BEGIN EXTRACTED RECORDS

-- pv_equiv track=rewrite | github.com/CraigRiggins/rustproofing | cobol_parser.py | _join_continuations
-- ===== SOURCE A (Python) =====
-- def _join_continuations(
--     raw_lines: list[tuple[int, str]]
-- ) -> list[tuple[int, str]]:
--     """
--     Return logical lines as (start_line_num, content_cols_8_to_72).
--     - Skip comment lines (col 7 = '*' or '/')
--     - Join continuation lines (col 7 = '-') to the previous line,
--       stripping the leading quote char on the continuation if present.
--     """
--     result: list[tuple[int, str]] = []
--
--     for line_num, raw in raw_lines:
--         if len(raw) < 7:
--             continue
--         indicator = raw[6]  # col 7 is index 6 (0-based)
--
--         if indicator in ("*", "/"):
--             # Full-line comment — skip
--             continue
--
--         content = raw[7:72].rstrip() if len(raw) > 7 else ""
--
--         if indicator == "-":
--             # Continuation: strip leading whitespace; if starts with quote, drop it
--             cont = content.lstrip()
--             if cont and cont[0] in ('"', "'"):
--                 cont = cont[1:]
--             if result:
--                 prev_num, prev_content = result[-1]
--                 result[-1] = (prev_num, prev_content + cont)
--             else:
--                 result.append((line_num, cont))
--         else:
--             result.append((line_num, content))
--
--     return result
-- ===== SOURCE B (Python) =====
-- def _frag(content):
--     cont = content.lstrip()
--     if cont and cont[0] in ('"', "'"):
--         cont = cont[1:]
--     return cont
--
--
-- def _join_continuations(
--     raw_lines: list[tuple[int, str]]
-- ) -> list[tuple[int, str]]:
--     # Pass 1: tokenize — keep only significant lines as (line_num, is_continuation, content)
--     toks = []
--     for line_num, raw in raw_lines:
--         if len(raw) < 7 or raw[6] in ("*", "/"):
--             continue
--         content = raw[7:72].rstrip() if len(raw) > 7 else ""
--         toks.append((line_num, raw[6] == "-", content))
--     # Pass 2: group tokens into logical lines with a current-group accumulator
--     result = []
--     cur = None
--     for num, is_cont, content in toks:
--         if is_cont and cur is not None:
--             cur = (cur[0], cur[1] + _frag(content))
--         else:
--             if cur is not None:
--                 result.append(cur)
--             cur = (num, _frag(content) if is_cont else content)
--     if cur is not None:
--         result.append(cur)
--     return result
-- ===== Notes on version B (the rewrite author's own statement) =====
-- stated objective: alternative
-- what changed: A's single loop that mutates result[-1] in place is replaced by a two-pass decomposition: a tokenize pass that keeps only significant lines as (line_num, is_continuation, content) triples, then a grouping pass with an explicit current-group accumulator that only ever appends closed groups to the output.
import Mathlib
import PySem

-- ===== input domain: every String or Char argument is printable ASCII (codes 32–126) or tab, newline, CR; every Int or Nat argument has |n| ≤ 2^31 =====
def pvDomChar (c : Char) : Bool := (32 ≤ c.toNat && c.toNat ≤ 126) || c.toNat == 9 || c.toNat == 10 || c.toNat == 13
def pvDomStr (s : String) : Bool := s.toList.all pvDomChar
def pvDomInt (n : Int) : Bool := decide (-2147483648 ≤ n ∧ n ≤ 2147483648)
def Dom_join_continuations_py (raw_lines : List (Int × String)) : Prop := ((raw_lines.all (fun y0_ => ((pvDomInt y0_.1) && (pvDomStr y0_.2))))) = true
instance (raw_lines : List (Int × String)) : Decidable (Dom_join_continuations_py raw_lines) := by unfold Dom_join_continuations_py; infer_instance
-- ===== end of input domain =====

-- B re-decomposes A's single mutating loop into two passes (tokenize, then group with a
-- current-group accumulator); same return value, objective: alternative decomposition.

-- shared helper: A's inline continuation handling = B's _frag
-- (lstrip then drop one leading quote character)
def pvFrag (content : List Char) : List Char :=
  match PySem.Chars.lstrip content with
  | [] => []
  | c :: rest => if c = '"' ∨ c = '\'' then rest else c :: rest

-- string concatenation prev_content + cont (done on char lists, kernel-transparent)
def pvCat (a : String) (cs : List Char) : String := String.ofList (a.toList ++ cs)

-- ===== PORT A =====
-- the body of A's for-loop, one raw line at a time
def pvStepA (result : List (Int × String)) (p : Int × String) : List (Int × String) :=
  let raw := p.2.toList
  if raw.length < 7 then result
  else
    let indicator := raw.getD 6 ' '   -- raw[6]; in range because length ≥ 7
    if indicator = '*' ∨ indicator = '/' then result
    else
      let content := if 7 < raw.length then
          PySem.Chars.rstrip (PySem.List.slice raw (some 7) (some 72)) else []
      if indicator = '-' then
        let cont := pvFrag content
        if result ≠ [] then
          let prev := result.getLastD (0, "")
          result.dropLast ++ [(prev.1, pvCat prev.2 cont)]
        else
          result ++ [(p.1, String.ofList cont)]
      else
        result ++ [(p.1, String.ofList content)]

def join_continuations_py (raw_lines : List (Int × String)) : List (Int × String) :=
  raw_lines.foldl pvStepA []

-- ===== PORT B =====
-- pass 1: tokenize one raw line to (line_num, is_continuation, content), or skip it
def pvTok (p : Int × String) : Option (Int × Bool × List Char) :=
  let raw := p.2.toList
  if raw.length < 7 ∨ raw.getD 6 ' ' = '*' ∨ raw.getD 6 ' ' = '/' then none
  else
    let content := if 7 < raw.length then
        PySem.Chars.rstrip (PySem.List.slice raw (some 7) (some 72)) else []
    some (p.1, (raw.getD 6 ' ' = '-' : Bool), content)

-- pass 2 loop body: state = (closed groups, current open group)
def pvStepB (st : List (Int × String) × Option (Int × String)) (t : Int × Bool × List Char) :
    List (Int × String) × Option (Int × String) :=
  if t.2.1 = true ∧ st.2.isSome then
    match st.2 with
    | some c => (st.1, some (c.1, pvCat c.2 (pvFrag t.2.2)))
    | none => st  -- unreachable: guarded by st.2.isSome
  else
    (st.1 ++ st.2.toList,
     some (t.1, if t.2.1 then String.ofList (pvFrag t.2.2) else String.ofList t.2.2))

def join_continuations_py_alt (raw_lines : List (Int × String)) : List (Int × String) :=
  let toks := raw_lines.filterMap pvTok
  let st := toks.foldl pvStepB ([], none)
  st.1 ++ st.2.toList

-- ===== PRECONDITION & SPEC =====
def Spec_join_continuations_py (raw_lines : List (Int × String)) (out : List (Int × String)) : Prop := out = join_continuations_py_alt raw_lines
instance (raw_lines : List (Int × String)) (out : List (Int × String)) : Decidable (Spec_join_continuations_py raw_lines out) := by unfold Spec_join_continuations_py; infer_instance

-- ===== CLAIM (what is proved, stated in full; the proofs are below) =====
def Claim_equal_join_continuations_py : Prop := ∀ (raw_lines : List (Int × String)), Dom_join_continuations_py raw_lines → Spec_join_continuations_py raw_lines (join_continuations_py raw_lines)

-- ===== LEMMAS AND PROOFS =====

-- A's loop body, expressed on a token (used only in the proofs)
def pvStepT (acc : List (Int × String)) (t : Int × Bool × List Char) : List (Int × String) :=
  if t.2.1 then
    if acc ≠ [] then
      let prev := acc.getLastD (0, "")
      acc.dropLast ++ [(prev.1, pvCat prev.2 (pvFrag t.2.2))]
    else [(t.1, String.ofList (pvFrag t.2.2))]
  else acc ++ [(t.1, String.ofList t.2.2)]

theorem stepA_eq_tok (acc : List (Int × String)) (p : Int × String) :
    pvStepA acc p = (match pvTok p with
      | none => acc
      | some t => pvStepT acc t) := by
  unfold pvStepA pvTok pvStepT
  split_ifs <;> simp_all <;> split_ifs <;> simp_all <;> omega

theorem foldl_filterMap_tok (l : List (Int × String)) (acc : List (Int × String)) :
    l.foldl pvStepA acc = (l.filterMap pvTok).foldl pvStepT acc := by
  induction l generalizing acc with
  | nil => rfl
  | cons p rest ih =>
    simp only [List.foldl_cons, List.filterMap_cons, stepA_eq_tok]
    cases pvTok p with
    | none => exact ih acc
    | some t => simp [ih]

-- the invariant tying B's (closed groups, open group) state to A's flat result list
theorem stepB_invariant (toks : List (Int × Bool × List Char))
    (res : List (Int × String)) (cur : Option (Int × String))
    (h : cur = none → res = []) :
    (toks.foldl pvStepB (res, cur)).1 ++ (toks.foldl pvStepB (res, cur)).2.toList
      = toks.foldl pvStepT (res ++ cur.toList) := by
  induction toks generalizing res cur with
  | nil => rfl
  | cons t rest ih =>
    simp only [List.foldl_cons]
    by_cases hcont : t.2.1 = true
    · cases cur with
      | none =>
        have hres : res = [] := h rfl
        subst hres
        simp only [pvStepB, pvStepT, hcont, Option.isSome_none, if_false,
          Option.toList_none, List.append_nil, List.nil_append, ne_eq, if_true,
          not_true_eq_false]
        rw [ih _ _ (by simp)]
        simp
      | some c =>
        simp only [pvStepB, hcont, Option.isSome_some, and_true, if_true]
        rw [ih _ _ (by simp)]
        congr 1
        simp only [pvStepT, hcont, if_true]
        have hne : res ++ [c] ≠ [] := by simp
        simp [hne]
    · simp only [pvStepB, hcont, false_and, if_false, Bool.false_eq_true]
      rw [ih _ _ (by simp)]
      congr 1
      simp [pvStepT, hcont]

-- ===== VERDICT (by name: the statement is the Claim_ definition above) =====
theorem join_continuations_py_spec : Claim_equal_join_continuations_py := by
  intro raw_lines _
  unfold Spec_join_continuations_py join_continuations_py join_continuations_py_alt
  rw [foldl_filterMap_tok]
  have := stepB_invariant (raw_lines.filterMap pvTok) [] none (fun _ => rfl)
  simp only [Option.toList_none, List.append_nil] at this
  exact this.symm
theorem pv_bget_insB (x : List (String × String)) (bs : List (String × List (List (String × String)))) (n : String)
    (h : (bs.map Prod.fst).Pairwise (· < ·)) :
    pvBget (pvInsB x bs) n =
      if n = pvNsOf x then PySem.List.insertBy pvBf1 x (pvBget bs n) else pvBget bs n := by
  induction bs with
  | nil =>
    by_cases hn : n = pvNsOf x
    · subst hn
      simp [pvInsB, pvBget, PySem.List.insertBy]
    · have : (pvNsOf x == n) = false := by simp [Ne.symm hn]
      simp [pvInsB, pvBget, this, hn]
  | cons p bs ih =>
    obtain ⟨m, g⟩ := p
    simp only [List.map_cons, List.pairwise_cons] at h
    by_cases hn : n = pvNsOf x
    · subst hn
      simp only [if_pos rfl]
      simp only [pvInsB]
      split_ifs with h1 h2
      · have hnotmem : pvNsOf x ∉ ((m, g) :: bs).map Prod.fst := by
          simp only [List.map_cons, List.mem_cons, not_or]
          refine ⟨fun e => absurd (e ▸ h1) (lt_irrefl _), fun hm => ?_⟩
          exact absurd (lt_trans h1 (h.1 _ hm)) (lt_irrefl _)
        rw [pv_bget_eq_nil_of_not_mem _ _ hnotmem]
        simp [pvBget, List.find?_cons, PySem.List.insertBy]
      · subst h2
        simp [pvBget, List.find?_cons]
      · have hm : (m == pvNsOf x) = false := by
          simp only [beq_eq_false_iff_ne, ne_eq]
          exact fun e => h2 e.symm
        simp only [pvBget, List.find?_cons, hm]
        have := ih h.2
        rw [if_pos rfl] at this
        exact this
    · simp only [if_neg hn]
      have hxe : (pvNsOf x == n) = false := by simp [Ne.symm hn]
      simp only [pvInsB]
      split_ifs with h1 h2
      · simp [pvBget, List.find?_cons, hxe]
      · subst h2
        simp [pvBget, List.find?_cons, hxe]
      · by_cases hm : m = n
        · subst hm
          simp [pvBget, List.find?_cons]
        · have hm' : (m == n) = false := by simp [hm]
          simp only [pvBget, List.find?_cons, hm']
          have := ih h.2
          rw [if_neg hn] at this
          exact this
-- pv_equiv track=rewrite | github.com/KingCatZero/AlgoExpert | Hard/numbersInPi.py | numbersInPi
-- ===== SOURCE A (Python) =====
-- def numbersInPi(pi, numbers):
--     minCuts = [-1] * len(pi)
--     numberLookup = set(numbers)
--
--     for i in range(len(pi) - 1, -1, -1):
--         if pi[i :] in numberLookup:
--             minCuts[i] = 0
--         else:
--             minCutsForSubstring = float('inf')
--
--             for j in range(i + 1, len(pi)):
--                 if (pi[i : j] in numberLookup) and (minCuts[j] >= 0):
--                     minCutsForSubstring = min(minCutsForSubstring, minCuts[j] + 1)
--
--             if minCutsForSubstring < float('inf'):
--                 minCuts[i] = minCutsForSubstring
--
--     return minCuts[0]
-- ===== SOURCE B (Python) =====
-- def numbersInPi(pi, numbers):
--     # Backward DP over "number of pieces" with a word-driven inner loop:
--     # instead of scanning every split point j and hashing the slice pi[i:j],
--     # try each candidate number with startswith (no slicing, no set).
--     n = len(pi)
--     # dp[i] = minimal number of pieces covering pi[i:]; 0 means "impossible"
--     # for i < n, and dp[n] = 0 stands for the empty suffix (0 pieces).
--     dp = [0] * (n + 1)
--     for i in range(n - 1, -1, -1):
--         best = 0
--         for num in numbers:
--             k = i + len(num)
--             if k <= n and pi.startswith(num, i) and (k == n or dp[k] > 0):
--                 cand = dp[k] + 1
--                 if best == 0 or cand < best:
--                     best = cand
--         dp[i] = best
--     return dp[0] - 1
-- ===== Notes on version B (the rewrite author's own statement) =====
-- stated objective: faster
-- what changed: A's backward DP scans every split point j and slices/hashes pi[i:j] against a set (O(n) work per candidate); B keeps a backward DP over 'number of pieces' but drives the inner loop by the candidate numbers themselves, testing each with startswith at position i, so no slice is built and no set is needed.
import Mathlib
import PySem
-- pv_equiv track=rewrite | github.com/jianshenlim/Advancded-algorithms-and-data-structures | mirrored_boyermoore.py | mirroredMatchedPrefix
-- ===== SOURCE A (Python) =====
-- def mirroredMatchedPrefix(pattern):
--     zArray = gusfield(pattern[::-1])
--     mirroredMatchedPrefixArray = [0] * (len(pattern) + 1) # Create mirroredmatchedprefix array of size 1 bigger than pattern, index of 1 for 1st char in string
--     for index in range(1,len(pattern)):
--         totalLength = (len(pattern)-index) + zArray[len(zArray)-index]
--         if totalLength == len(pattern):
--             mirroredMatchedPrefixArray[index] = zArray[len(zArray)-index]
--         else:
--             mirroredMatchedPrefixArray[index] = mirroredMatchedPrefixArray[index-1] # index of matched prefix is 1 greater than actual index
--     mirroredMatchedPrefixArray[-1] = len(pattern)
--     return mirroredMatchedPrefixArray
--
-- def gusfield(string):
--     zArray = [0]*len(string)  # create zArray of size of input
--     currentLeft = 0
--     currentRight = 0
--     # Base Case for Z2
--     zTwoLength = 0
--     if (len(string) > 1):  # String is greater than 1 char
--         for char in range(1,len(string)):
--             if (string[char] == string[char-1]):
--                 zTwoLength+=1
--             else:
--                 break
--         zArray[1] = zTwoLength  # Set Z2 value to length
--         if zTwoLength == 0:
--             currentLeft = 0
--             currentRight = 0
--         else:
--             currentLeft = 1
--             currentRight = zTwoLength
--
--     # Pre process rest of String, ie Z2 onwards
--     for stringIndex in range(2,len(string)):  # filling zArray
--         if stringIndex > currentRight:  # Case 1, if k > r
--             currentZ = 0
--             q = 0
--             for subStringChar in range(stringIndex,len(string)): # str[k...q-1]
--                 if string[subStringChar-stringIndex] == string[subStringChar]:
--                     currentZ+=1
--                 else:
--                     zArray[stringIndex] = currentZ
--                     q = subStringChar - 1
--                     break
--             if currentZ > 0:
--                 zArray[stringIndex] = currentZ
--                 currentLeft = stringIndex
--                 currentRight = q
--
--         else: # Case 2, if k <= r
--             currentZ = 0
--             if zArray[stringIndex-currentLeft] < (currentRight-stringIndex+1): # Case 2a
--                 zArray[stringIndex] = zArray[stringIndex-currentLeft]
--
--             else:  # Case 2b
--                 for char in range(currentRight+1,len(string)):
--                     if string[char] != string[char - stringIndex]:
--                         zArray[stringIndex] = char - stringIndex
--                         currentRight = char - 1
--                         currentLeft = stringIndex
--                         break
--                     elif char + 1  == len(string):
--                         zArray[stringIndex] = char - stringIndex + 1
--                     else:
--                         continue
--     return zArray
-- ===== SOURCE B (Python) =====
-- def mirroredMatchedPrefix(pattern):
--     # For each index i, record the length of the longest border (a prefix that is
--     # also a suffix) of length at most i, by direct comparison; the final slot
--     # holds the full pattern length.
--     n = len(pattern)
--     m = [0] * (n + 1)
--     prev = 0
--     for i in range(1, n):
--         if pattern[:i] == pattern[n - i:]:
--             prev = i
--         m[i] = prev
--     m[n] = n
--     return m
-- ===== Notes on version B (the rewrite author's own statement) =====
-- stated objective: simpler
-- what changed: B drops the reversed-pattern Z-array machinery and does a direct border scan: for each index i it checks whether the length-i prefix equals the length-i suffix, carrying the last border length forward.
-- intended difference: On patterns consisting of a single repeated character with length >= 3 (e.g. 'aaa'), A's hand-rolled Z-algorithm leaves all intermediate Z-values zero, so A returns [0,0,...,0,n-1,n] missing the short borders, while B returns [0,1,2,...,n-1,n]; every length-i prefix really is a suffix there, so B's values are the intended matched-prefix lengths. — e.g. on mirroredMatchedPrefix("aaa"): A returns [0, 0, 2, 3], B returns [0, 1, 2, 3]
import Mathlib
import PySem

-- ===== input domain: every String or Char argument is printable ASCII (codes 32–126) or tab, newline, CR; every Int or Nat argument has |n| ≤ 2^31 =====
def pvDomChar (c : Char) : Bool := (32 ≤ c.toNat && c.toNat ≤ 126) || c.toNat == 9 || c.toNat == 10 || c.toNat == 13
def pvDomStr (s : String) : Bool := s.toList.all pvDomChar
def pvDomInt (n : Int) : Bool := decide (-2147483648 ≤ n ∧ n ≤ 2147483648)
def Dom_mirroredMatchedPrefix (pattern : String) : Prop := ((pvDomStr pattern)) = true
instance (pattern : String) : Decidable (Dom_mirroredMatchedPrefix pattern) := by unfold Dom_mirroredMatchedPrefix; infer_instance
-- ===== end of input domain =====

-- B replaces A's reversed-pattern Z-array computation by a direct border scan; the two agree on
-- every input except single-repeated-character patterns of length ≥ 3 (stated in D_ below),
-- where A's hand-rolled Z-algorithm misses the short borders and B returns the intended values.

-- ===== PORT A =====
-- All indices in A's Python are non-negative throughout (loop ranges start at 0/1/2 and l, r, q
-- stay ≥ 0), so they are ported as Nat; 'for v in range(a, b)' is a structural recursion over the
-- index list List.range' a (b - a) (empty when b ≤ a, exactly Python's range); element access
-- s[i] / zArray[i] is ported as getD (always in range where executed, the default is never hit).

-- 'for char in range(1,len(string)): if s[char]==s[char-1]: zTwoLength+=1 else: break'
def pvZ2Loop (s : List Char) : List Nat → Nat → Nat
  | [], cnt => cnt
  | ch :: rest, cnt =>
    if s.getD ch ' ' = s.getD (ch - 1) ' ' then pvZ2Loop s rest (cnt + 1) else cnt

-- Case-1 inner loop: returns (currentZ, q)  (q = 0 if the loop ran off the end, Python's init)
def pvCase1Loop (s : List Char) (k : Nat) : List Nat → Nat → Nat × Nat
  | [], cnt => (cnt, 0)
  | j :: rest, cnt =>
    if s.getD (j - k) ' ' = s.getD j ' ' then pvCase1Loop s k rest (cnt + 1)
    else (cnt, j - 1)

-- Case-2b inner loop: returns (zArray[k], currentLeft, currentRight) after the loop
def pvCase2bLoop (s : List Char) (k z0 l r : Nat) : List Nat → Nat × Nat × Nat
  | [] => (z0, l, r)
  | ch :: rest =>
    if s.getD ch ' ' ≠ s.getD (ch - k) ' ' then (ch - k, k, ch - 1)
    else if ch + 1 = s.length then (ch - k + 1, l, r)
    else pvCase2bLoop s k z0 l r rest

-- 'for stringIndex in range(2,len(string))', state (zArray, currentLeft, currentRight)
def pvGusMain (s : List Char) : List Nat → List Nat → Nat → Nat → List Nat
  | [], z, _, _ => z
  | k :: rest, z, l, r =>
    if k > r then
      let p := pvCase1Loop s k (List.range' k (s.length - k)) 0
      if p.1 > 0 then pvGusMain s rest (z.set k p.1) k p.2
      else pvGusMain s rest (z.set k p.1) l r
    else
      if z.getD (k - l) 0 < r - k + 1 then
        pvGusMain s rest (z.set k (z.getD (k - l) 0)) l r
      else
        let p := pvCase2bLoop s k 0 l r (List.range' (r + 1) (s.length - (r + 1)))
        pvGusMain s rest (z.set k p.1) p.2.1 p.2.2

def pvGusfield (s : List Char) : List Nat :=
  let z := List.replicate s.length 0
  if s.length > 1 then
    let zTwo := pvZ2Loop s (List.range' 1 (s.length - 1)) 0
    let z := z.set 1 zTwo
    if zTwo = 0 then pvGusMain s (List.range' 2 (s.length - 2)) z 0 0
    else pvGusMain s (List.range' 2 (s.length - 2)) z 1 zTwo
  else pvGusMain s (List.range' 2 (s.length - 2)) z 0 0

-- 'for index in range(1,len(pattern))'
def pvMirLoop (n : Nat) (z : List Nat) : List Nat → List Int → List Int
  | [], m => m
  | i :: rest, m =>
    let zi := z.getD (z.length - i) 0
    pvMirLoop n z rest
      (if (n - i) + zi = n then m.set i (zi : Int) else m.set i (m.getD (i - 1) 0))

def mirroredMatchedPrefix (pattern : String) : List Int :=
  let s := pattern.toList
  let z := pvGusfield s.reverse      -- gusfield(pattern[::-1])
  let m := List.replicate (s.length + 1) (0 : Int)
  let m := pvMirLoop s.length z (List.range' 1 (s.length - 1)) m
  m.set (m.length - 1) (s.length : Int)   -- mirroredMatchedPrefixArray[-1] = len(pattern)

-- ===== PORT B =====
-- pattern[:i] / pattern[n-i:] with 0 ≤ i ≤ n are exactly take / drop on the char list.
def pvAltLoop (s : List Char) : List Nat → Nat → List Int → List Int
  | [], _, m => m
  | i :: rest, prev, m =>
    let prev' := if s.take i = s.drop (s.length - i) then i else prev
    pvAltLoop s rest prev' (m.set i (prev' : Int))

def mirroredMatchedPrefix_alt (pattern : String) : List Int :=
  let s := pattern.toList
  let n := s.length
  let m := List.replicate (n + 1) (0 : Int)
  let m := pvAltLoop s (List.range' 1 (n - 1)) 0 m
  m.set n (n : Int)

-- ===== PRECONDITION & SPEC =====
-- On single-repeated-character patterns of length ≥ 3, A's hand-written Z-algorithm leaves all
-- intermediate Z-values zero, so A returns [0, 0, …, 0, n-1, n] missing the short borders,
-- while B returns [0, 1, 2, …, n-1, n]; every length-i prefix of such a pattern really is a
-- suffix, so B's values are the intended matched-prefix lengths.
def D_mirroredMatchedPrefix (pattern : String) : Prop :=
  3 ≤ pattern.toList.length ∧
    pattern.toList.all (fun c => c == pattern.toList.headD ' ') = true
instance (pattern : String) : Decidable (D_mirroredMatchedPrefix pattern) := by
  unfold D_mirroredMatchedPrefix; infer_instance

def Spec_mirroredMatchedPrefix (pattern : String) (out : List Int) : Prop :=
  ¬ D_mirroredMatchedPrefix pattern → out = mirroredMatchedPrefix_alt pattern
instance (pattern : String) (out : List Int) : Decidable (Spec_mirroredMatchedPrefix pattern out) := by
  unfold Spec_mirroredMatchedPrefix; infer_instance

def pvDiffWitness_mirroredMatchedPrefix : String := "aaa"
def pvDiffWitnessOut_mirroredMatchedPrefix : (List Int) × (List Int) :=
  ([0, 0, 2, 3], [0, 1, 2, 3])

END EXTRACTED RECORDS

Which lines of the material contain "logical"? List them.

--     Return logical lines as (start_line_num, content_cols_8_to_72).
--     # Pass 2: group tokens into logical lines with a current-group accumulator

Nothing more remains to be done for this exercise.